If you’re looking for a home in the Phoenix area, you already know it’s tough to find the right Phoenix home for sale. Guess what? More government meddling in the housing market is about to yank about 4400 homes off the “available” list, even though potential buyers are wrestling over the slim pickings available right now.

In a post I wrote last week titled "Why is Finding the Perfect Phoenix Home So Difficult Right Now?", I told you just how hard it can be to find the right Phoenix home for sale. There are about 4,400 REO properties –real estate industry jargon for repossessed homes – in the Phoenix area. There’s a good chance these homes have already cost government agencies dearly. (By extension, that’s you, Dear Reader, because your taxes help fund government spending, along with what is borrowed each year.)

Rather than leave these properties on the market, where they could potentially be sold for something approaching fair market value, our Fearless Leaders have decided to rip these 4,400 properties off the market, and sell them to investors at fire sale prices.

Here’s how it will work: Investor groups (these could be individual real estate investors, and others with huge amounts of cash to invest in “can’t-miss real estate deals”) will be able to purchase blocks of these REOs. Because these properties will be bought in bulk, these investor groups will get a heck of a deal, possibly paying as little as 30%-50% of fair market value (not counting what it might cost to rehab them).

Special rules included in the fine print of the program will require these investor groups to rent the properties out to the general public for a yet-to-be-determined period of time. Where will these investor groups come from? Anywhere with investors with money to spend. This could mean investor groups from across America – or even foreign investors with enough cash to profit from the pain of others. One thing is certain: These ownership groups will be less concerned about maintaining the fabric of life in Phoenix neighborhoods as they will be raking in as much cash as they can.

As the taxpayer, you get hosed in multiple ways because:

  • Any loss the government experiences on the sale of these properties is picked up by you, the taxpayer
  • Property values will fall once these properties are sold to investors and turned into rental units
  • Phoenix residents are deprived of available housing stock at a time when we desperately need it
  • Corporate property owners will take the profits from these deals out of Phoenix, depriving the local economy of needed revenue

I’m not saying that Phoenix can’t use more rental units – it can. But this isn’t the best use of available properties at this time.

What should be done instead?

It’s simple, really. Let the Phoenix housing market absorb these properties. In the last 30 days, 2,355 sales have closed – not total sales, but rather homes valued at less than $200,000. The overwhelming majority of the REO properties I’m talking about in this article fall into that category.

Let that number sink into your head for a minute. In the last 30 days, 2,355 sales have closed. Right now, there are only 2,755 homes on the market. What this means is that Phoenix currently has only enough available housing to make it through a month or two, not counting other properties that come on the market in the meantime.

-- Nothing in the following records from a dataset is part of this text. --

-- pv_equiv track=rewrite | github.com/DmitryTyshkevich/PY_109 | DZ/TYSHKEVICH_RECURSION_PY109.py | GetFibonacciList
-- ===== SOURCE A (Python) =====
-- def GetFibonacciList(n, L):
--     # Проверить, корректна ли длина списка
--     count = len(L)
--
--     if len(L) < 2:
--         return []
--
--     # Получить последние числа в списке L
--     num1 = L[count - 2]
--     num2 = L[count - 1]
--
--     # Формула расчета следующего числа
--     if (num1 + num2) < n:
--         L = L + [num1 + num2]
--         return GetFibonacciList(n, L)  # вызвать рекурсивно функцию
--     else:
--         return L  # если достигнут конец, то обычный выход
-- ===== SOURCE B (Python) =====
-- def GetFibonacciList(n, L):
--     if len(L) < 2:
--         return []
--     a, b = L[-2], L[-1]
--     tail = []
--     while a + b < n:
--         a, b = b, a + b
--         tail.append(b)
--     return L + tail
-- ===== Notes on version B (the rewrite author's own statement) =====
-- stated objective: simpler
-- what changed: Replaces A's tail recursion that rebuilds and re-indexes the whole list on each call (a full list copy per appended element) with a single iterative while loop maintaining only the last pair (a,b) and an appended tail, concatenated to L once at the end.
import Mathlib
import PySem

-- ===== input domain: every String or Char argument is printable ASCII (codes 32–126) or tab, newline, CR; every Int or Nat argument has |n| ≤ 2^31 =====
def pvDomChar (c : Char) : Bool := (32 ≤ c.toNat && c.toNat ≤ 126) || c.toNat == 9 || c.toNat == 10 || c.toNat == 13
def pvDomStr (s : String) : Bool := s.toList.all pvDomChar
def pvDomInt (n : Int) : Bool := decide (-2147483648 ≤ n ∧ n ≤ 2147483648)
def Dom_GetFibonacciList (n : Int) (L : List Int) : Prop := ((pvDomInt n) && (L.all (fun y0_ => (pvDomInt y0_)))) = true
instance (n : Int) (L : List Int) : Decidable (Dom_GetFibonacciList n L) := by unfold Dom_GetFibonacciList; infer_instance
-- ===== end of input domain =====

-- B replaces A's tail recursion (which rebuilds and re-indexes the whole list on every call)
-- by one iterative loop over the last pair (a,b), appending the generated tail to L once (simpler).

-- ===== PORT A =====
-- A's recursion, made total with a fuel counter (pvFibFuel suffices on Pre_, proved below).
def pvFibFuel (n a b : Int) : Nat := a.natAbs + b.natAbs + n.toNat + 3

def fibArec (n : Int) : Nat → List Int → List Int
  | 0, _ => []
  | fuel + 1, L =>
    let count : Int := L.length
    if L.length < 2 then []
    else
      let num1 := PySem.List.pyGetD L (count - 2) 0
      let num2 := PySem.List.pyGetD L (count - 1) 0
      if num1 + num2 < n then fibArec n fuel (L ++ [num1 + num2])
      else L

def GetFibonacciList (n : Int) (L : List Int) : List Int :=
  fibArec n
    (pvFibFuel n (PySem.List.pyGetD L ((L.length : Int) - 2) 0)
                 (PySem.List.pyGetD L ((L.length : Int) - 1) 0)) L

-- ===== PORT B =====
-- B's while loop, as fuel recursion producing the appended tail front-to-back.
def fibBtail (n : Int) : Nat → Int → Int → List Int
  | 0, _, _ => []
  | fuel + 1, a, b =>
    if a + b < n then (a + b) :: fibBtail n fuel b (a + b)
    else []

def GetFibonacciList_alt (n : Int) (L : List Int) : List Int :=
  if L.length < 2 then []
  else
    let a := PySem.List.pyGetD L (-2) 0
    let b := PySem.List.pyGetD L (-1) 0
    L ++ fibBtail n (pvFibFuel n a b) a b

-- ===== PRECONDITION & SPEC =====
-- Closed-form test: starting from last pair (a,b), the Fibonacci iteration tends to +∞
-- (the coefficient of the golden-ratio mode is positive), stated with integer arithmetic only.
def FibGrows (a b : Int) : Prop :=
  (a = 0 ∧ 1 ≤ b) ∨
  (0 < a ∧ (a ≤ 2 * b ∨ (2 * b - a) ^ 2 < 5 * a ^ 2)) ∨
  (a < 0 ∧ 0 < 2 * b - a ∧ 5 * a ^ 2 < (2 * b - a) ^ 2)

-- Pre_ excludes exactly the inputs on which A never reaches num1+num2 >= n and so recurses
-- forever (Python raises RecursionError there; B's while loop does not return either):
-- lists of length >= 2 whose last pair (a,b) has a+b < n and a+2b < n and fails FibGrows,
-- i.e. the Fibonacci iteration from (a,b) tends to -infinity (or is constant 0).
def Pre_GetFibonacciList (n : Int) (L : List Int) : Prop :=
  L.length < 2 ∨
  n ≤ PySem.List.pyGetD L (-2) 0 + PySem.List.pyGetD L (-1) 0 ∨
  n ≤ PySem.List.pyGetD L (-2) 0 + 2 * PySem.List.pyGetD L (-1) 0 ∨
  FibGrows (PySem.List.pyGetD L (-2) 0) (PySem.List.pyGetD L (-1) 0)
instance (n : Int) (L : List Int) : Decidable (Pre_GetFibonacciList n L) := by
  unfold Pre_GetFibonacciList FibGrows; infer_instance

def pvWitness_GetFibonacciList : Int × List Int := (30, [1, 1])

def Spec_GetFibonacciList (n : Int) (L : List Int) (out : List Int) : Prop := out = GetFibonacciList_alt n L
instance (n : Int) (L : List Int) (out : List Int) : Decidable (Spec_GetFibonacciList n L out) := by unfold Spec_GetFibonacciList; infer_instance

-- ===== CLAIM (what is proved, stated in full; the proofs are below) =====
def Claim_equal_GetFibonacciList : Prop := ∀ (n : Int) (L : List Int), Dom_GetFibonacciList n L → Pre_GetFibonacciList n L → Spec_GetFibonacciList n L (GetFibonacciList n L)

-- ===== LEMMAS AND PROOFS =====

lemma pyGetD_last_two (M : List Int) (a b : Int) :
    PySem.List.pyGetD (M ++ [a, b]) ((((M ++ [a, b]).length : Int)) - 2) 0 = a ∧
    PySem.List.pyGetD (M ++ [a, b]) ((((M ++ [a, b]).length : Int)) - 1) 0 = b := by
  constructor
  · have h : (((M ++ [a, b]).length : Int)) - 2 = (M.length : Int) := by simp
    rw [h, PySem.List.pyGetD_natCast]
    simp
  · have h : (((M ++ [a, b]).length : Int)) - 1 = ((M.length + 1 : Nat) : Int) := by
      simp; omega
    rw [h, PySem.List.pyGetD_natCast]
    simp

lemma pyGetD_neg_last_two (M : List Int) (a b : Int) :
    PySem.List.pyGetD (M ++ [a, b]) (-2) 0 = a ∧
    PySem.List.pyGetD (M ++ [a, b]) (-1) 0 = b := by
  constructor
  · rw [PySem.List.pyGetD_neg_ofNat (M ++ [a, b]) 2 0 (by omega) (by simp)]
    simp
  · rw [PySem.List.pyGetD_neg_ofNat (M ++ [a, b]) 1 0 (by omega) (by simp)]
    simp

-- one pre-good step: FibGrows is preserved and either the next state is good
-- (last element ≥ 1 and sum ≥ 1) or |a|+|b| strictly decreases
lemma fibGrows_step (a b : Int) (hg : FibGrows a b) (hng : ¬ (1 ≤ b ∧ 1 ≤ a + b)) :
    (1 ≤ a + b ∧ 1 ≤ b + (a + b)) ∨
    (FibGrows b (a + b) ∧ b.natAbs + (a + b).natAbs < a.natAbs + b.natAbs) := by
  rcases hg with ⟨ha, hb⟩ | ⟨ha, hq⟩ | ⟨ha, h1, h2⟩
  · exact absurd ⟨hb, by omega⟩ hng
  · -- a > 0; ¬good forces b ≤ 0
    have hb0 : b ≤ 0 := by by_contra h; exact hng ⟨by omega, by omega⟩
    rcases eq_or_lt_of_le hb0 with rfl | hbneg
    · -- b = 0 : next state (0, a) is good
      left; constructor <;> omega
    · -- b < 0 : quadratic disjunct must hold
      have hq2 : (2 * b - a) ^ 2 < 5 * a ^ 2 := by
        rcases hq with h | h
        · omega
        · exact h
      have hkey : b ^ 2 < a ^ 2 + a * b := by nlinarith
      have h2ab : 0 < 2 * a + b := by nlinarith
      right
      refine ⟨Or.inr (Or.inr ⟨hbneg, by omega, by nlinarith⟩), ?_⟩
      omega
  · -- a < 0 : derive b > 0, and ¬good forces a + b ≤ 0
    have hbpos : 0 < b := by nlinarith
    have hs : a + b ≤ 0 := by by_contra h; exact hng ⟨by omega, by omega⟩
    have hkey : a ^ 2 + a * b < b ^ 2 := by nlinarith
    right
    refine ⟨Or.inr (Or.inl ⟨hbpos, ?_⟩), by omega⟩
    by_cases hle : b ≤ 2 * (a + b)
    · exact Or.inl hle
    · exact Or.inr (by nlinarith)

-- good phase: both elements of the invariant ≥ 1, the sum grows by ≥ 1 each step
lemma fibA_good (n : Int) :
    ∀ (fuel : Nat) (M : List Int) (a b : Int),
      1 ≤ b → 1 ≤ a + b → (n - (a + b)).toNat < fuel →
      fibArec n fuel (M ++ [a, b]) = (M ++ [a, b]) ++ fibBtail n fuel a b := by
  intro fuel
  induction fuel with
  | zero => intro M a b _ _ h; omega
  | succ f ih =>
    intro M a b hb hs hf
    rw [fibArec, fibBtail]
    have hlen : ¬ (M ++ [a, b]).length < 2 := by simp
    obtain ⟨h1, h2⟩ := pyGetD_last_two M a b
    simp only [hlen, if_false, h1, h2]
    by_cases hc : a + b < n
    · simp only [hc, if_true]
      have := ih (M ++ [a]) b (a + b) hs (by omega) (by omega)
      have hre : M ++ [a] ++ [b, a + b] = (M ++ [a, b]) ++ [a + b] := by simp
      rw [hre] at this
      rw [this, List.append_assoc]
      simp
    · simp [hc]

-- pre-good phase: fuel |a|+|b| + (n-1)⁺ + 1 suffices for any FibGrows state
lemma fibA_pre (n : Int) :
    ∀ (fuel : Nat) (M : List Int) (a b : Int),
      FibGrows a b → a.natAbs + b.natAbs + (n - 1).toNat + 1 < fuel →
      fibArec n fuel (M ++ [a, b]) = (M ++ [a, b]) ++ fibBtail n fuel a b := by
  intro fuel
  induction fuel with
  | zero => intro M a b _ h; omega
  | succ f ih =>
    intro M a b hg hf
    by_cases hgood : 1 ≤ b ∧ 1 ≤ a + b
    · exact fibA_good n (f + 1) M a b hgood.1 hgood.2 (by omega)
    · rw [fibArec, fibBtail]
      have hlen : ¬ (M ++ [a, b]).length < 2 := by simp
      obtain ⟨h1, h2⟩ := pyGetD_last_two M a b
      simp only [hlen, if_false, h1, h2]
      by_cases hc : a + b < n
      · simp only [hc, if_true]
        have hre : M ++ [a] ++ [b, a + b] = (M ++ [a, b]) ++ [a + b] := by simp
        rcases fibGrows_step a b hg hgood with ⟨hs1, hs2⟩ | ⟨hg', hm⟩
        · -- next state is good
          have := fibA_good n f (M ++ [a]) b (a + b) hs1 hs2 (by omega)
          rw [hre] at this
          rw [this, List.append_assoc]; simp
        · -- measure strictly decreases
          have := ih (M ++ [a]) b (a + b) hg' (by omega)
          rw [hre] at this
          rw [this, List.append_assoc]; simp
      · simp [hc]

lemma fib_spec_aux (n : Int) (L : List Int) :
    Pre_GetFibonacciList n L → GetFibonacciList n L = GetFibonacciList_alt n L := by
  intro hpre
  by_cases hlen : L.length < 2
  · have hfe : pvFibFuel n (PySem.List.pyGetD L ((L.length : Int) - 2) 0)
        (PySem.List.pyGetD L ((L.length : Int) - 1) 0)
        = (PySem.List.pyGetD L ((L.length : Int) - 2) 0).natAbs
          + (PySem.List.pyGetD L ((L.length : Int) - 1) 0).natAbs + n.toNat + 2 + 1 := by
      unfold pvFibFuel; omega
    unfold GetFibonacciList GetFibonacciList_alt
    rw [hfe, fibArec]
    simp [hlen]
  · obtain ⟨M, a, b, rfl⟩ : ∃ M a b, L = M ++ [a, b] := by
      match hr : L.reverse with
      | [] => exfalso
              have := congrArg List.length hr
              simp only [List.length_reverse, List.length_nil] at this; omega
      | [x] => exfalso
               have := congrArg List.length hr
               simp only [List.length_reverse, List.length_cons, List.length_nil] at this; omega
      | (y :: x :: T) =>
        refine ⟨T.reverse, x, y, ?_⟩
        have := congrArg List.reverse hr
        simpa using this
    obtain ⟨h1, h2⟩ := pyGetD_last_two M a b
    obtain ⟨h1', h2'⟩ := pyGetD_neg_last_two M a b
    unfold GetFibonacciList GetFibonacciList_alt
    simp only [hlen, if_false, h1, h2, h1', h2']
    unfold Pre_GetFibonacciList at hpre
    rw [h1', h2'] at hpre
    rcases hpre with h | h | h | h
    · omega
    · -- sum already ≥ n: both sides return L unchanged
      have hfe : pvFibFuel n a b = (a.natAbs + b.natAbs + n.toNat + 2) + 1 := by
        unfold pvFibFuel; omega
      rw [hfe, fibArec, fibBtail]
      have hl2 : ¬ (M ++ [a, b]).length < 2 := by simp
      simp only [hl2, if_false, h1, h2]
      have hc : ¬ (a + b < n) := by omega
      simp [hc]
    · -- a+2b ≥ n: at most one appended element
      by_cases hc : a + b < n
      · have hfe : pvFibFuel n a b = (a.natAbs + b.natAbs + n.toNat + 1 + 1) + 1 := by
          unfold pvFibFuel; omega
        rw [hfe, fibArec, fibBtail]
        have hl2 : ¬ (M ++ [a, b]).length < 2 := by simp
        simp only [hl2, if_false, h1, h2, hc, if_true]
        have hre : M ++ [a] ++ [b, a + b] = (M ++ [a, b]) ++ [a + b] := by simp
        obtain ⟨g1, g2⟩ := pyGetD_last_two (M ++ [a]) b (a + b)
        rw [← hre, fibArec, fibBtail]
        have hl3 : ¬ (M ++ [a] ++ [b, a + b]).length < 2 := by simp
        simp only [hl3, if_false, g1, g2]
        have hc2 : ¬ (b + (a + b) < n) := by omega
        simp [hc2, hre]
      · have hfe : pvFibFuel n a b = (a.natAbs + b.natAbs + n.toNat + 2) + 1 := by
          unfold pvFibFuel; omega
        rw [hfe, fibArec, fibBtail]
        have hl2 : ¬ (M ++ [a, b]).length < 2 := by simp
        simp only [hl2, if_false, h1, h2]
        simp [hc]
    · exact fibA_pre n (pvFibFuel n a b) M a b h (by unfold pvFibFuel; omega)

-- ===== VERDICT (by name: the statement is the Claim_ definition above) =====
theorem GetFibonacciList_spec : Claim_equal_GetFibonacciList := by
  intro n L _ hpre
  unfold Spec_GetFibonacciList
  exact fib_spec_aux n L hpre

If these properties are left on the market to be purchased individually, families who desperately need affordable housing to purchase in Phoenix might buy them. At the same time, real estate investors could still conceivably buy them, too.

They just won’t get fire sale prices as part of the bargain.

Taxpayers won’t be on the hook for the massive losses associated with selling thousands of Phoenix properties at way below market prices. Property values won’t take a nosedive. There will be more Phoenix homes for sale. Individual real estate investors who purchase some of these properties will likely keep more of their cash in the local economy.

In short, Phoenix wins. The Federal government wins. The taxpayer wins. The only real losers would be the big money bulk property investors who stand to profit from the pain and misery of the masses. For them, it’s not really a loss either. It’s just an unrealized gain.

So why not call your federal representatives in the U.S. House (and The U.S. Senate) and let them know that government meddling in the Phoenix housing market is a bad idea. Tell them this idea is too little, too late. While this might have been a good idea two years ago, today it’s a disaster. A disaster the Phoenix real estate market doesn’t need… and can’t afford.